No gift under the tree could have brought more pleasure as I watched the scene unfold. The seven of us sat in a semicircle on the floor, with little ones clad in Christmas pajamas snuggled in our laps. The ambience was everything you would imagine a Christmas Eve to be, and I was desperate to absorb every blissful second.
The lights were low, tree lights sparkled, and soft music played in the background. We waited in anticipation as our son took out a book to read in his own home with his own family what we had so many Christmases read with ours…The Other Wise Man.
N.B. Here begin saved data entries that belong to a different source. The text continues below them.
-- pv_equiv track=rewrite | github.com/153079019shariq/ATPG_Sequential | Gates.py | AND_NAND_Obser
-- ===== SOURCE A (Python) =====
-- import copy
--
-- def AND_NAND_Obser(list_predecessorCC0,edgeCO):
-- 	Observability_list=[]
-- 	for i in list_predecessorCC0:
-- 		list_temp =copy.deepcopy(list_predecessorCC0)
-- 		list_temp.remove(i)
-- 		sum1=sum(list_temp) + edgeCO +1
-- 		Observability_list.append(sum1)
-- 	return Observability_list
-- ===== SOURCE B (Python) =====
-- def AND_NAND_Obser(list_predecessorCC0, edgeCO):
--     total = sum(list_predecessorCC0)
--     return [total - i + edgeCO + 1 for i in list_predecessorCC0]
-- ===== Notes on version B (the rewrite author's own statement) =====
-- stated objective: faster
-- what changed: Replace per-element deepcopy+remove+sum (O(n^2)) by one precomputed total sum and the closed form total - element + edgeCO + 1 in a single pass.
import Mathlib
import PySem

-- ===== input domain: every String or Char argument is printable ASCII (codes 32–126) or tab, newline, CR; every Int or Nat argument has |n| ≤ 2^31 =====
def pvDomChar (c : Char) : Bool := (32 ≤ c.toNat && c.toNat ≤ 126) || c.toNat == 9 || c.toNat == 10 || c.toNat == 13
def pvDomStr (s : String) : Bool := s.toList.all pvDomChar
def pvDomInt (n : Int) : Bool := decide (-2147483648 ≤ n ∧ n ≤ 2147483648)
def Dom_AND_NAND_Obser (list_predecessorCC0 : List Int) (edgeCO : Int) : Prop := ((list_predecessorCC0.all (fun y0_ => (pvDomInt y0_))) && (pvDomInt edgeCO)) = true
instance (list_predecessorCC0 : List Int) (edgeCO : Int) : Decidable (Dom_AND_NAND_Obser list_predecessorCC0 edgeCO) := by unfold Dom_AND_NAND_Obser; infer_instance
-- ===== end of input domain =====

-- ===== PORT A =====
-- For each element i: deepcopy list, remove first occurrence of i, sum + edgeCO + 1, append.
def AND_NAND_Obser (list_predecessorCC0 : List Int) (edgeCO : Int) : List Int :=
  list_predecessorCC0.foldl
    (fun acc i =>
      -- list_temp = deepcopy(list); list_temp.remove(i): i ∈ list, so remove? is some
      let list_temp := (PySem.List.remove? list_predecessorCC0 i).getD []
      let sum1 := list_temp.sum + edgeCO + 1
      acc ++ [sum1]) []

-- ===== PORT B =====
-- B: precompute the total sum once; each result is total - element + edgeCO + 1.
def AND_NAND_Obser_alt (list_predecessorCC0 : List Int) (edgeCO : Int) : List Int :=
  let total := list_predecessorCC0.sum
  list_predecessorCC0.map (fun i => total - i + edgeCO + 1)

-- ===== PRECONDITION & SPEC =====
def Spec_AND_NAND_Obser (list_predecessorCC0 : List Int) (edgeCO : Int) (out : List Int) : Prop := out = AND_NAND_Obser_alt list_predecessorCC0 edgeCO
instance (list_predecessorCC0 : List Int) (edgeCO : Int) (out : List Int) : Decidable (Spec_AND_NAND_Obser list_predecessorCC0 edgeCO out) := by unfold Spec_AND_NAND_Obser; infer_instance

-- ===== CLAIM (what is proved, stated in full; the proofs are below) =====
def Claim_equal_AND_NAND_Obser : Prop := ∀ (list_predecessorCC0 : List Int) (edgeCO : Int), Dom_AND_NAND_Obser list_predecessorCC0 edgeCO → Spec_AND_NAND_Obser list_predecessorCC0 edgeCO (AND_NAND_Obser list_predecessorCC0 edgeCO)

-- ===== LEMMAS AND PROOFS =====

-- ===== VERDICT (by name: the statement is the Claim_ definition above) =====
lemma foldl_append_map (f : Int → Int) :
    ∀ (l acc : List Int), l.foldl (fun acc i => acc ++ [f i]) acc = acc ++ l.map f := by
  intro l
  induction l with
  | nil => intro acc; simp
  | cons x xs ih => intro acc; simp [List.foldl, ih]

lemma sum_remove (l : List Int) (i : Int) (h : i ∈ l) :
    ((PySem.List.remove? l i).getD []).sum = l.sum - i := by
  induction l with
  | nil => cases h
  | cons x xs ih =>
    by_cases hx : x = i
    · subst hx
      simp [PySem.List.remove?_cons_self]
    · have hmem : i ∈ xs := by
        cases List.mem_cons.mp h with
        | inl hh => exact absurd hh.symm hx
        | inr hh => exact hh
      rw [PySem.List.remove?_cons_of_ne xs hx]
      cases hrem : PySem.List.remove? xs i with
      | none => exact absurd ((PySem.List.remove?_eq_none_iff xs i).mp hrem) (by simp [hmem])
      | some ys =>
        have := ih hmem
        rw [hrem] at this
        simp [Option.map, List.sum_cons] at this ⊢
        omega

theorem AND_NAND_Obser_spec : Claim_equal_AND_NAND_Obser := by
  intro l e _
  unfold Spec_AND_NAND_Obser AND_NAND_Obser AND_NAND_Obser_alt
  rw [foldl_append_map (fun i => ((PySem.List.remove? l i).getD []).sum + e + 1) l []]
  simp only [List.nil_append]
  apply List.map_congr_left
  intro i hi
  rw [sum_remove l i hi]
Traditions are those intangibles we take with us wherever we go. They give definition and punctuation to seasons and situations. They give clarity, for me, even comfort. Traditions help make a house a home, a family a fold. As I have moved my family from country to country, traditions have helped provide for this pilgrim a much-needed thread of continuity.
Over the course of a lifetime, some family traditions wither, fizzle and fade. That’s just fine. Others fall by the wayside, outgrown in a growing family.
Then… there are those traditions that become classics. Like antiques, they grow more precious with the passing of time, as they are treasured and passed down from generation to generation. For our family, the reading of The Other Wise Man is such a classic.
As David opened the cover, I thought back over the life of Artaban, the story’s main character. In Henry Van Dyke’s fictional account, Artaban is the Fourth Magi who also saw the star. “The King is coming, and I will go to meet Him.” Central to the narrative are three gems that Artaban possessed: a sapphire, a ruby, and a pearl. He urgently set out to follow the guidance of heaven’s light, but was deterred and thus denied, or so it seemed, the completion of his journey.
Artaban has traveled with us from The Black Forest of Germany, through Hungary, and now to the U.S. He has crisscrossed national borders, resided in multiple homes, and withstood transatlantic voyages. We can’t imagine Christmas without him; he always has something to teach us.
In January, he is packed away with ornaments, nativity scenes, Christmas china, and a growing collection of stockings. He is stored away in some random box in the basement where he is almost forgotten.
When Advent returns and the decorations reappear, so does Artaban. With him comes our time-honored tradition, reading our treasured copy of The Other Wise Man. Year after year, children and adults alike are captivated by the significance of a life devoted to Christ. In his humanness we see holiness.
Understandably you may ask, “What does it mean?” The author himself has said, “If the meaning could be put into a sentence there would be no need of telling the story.” Besides being a beautiful piece of literature, it is literature with a lesson.
The true joy of the story is for you to discover. If your audience is young, the shortened and edited version retold by Pamela Kennedy is outstanding. I suggest you treat yourself and those you love to a new tradition, and read The Other Wise Man.
Ah, it is almost Christmas. May Our Lord Jesus Himself thoroughly bless you and yours as you make memories and celebrate the wonder of His birth.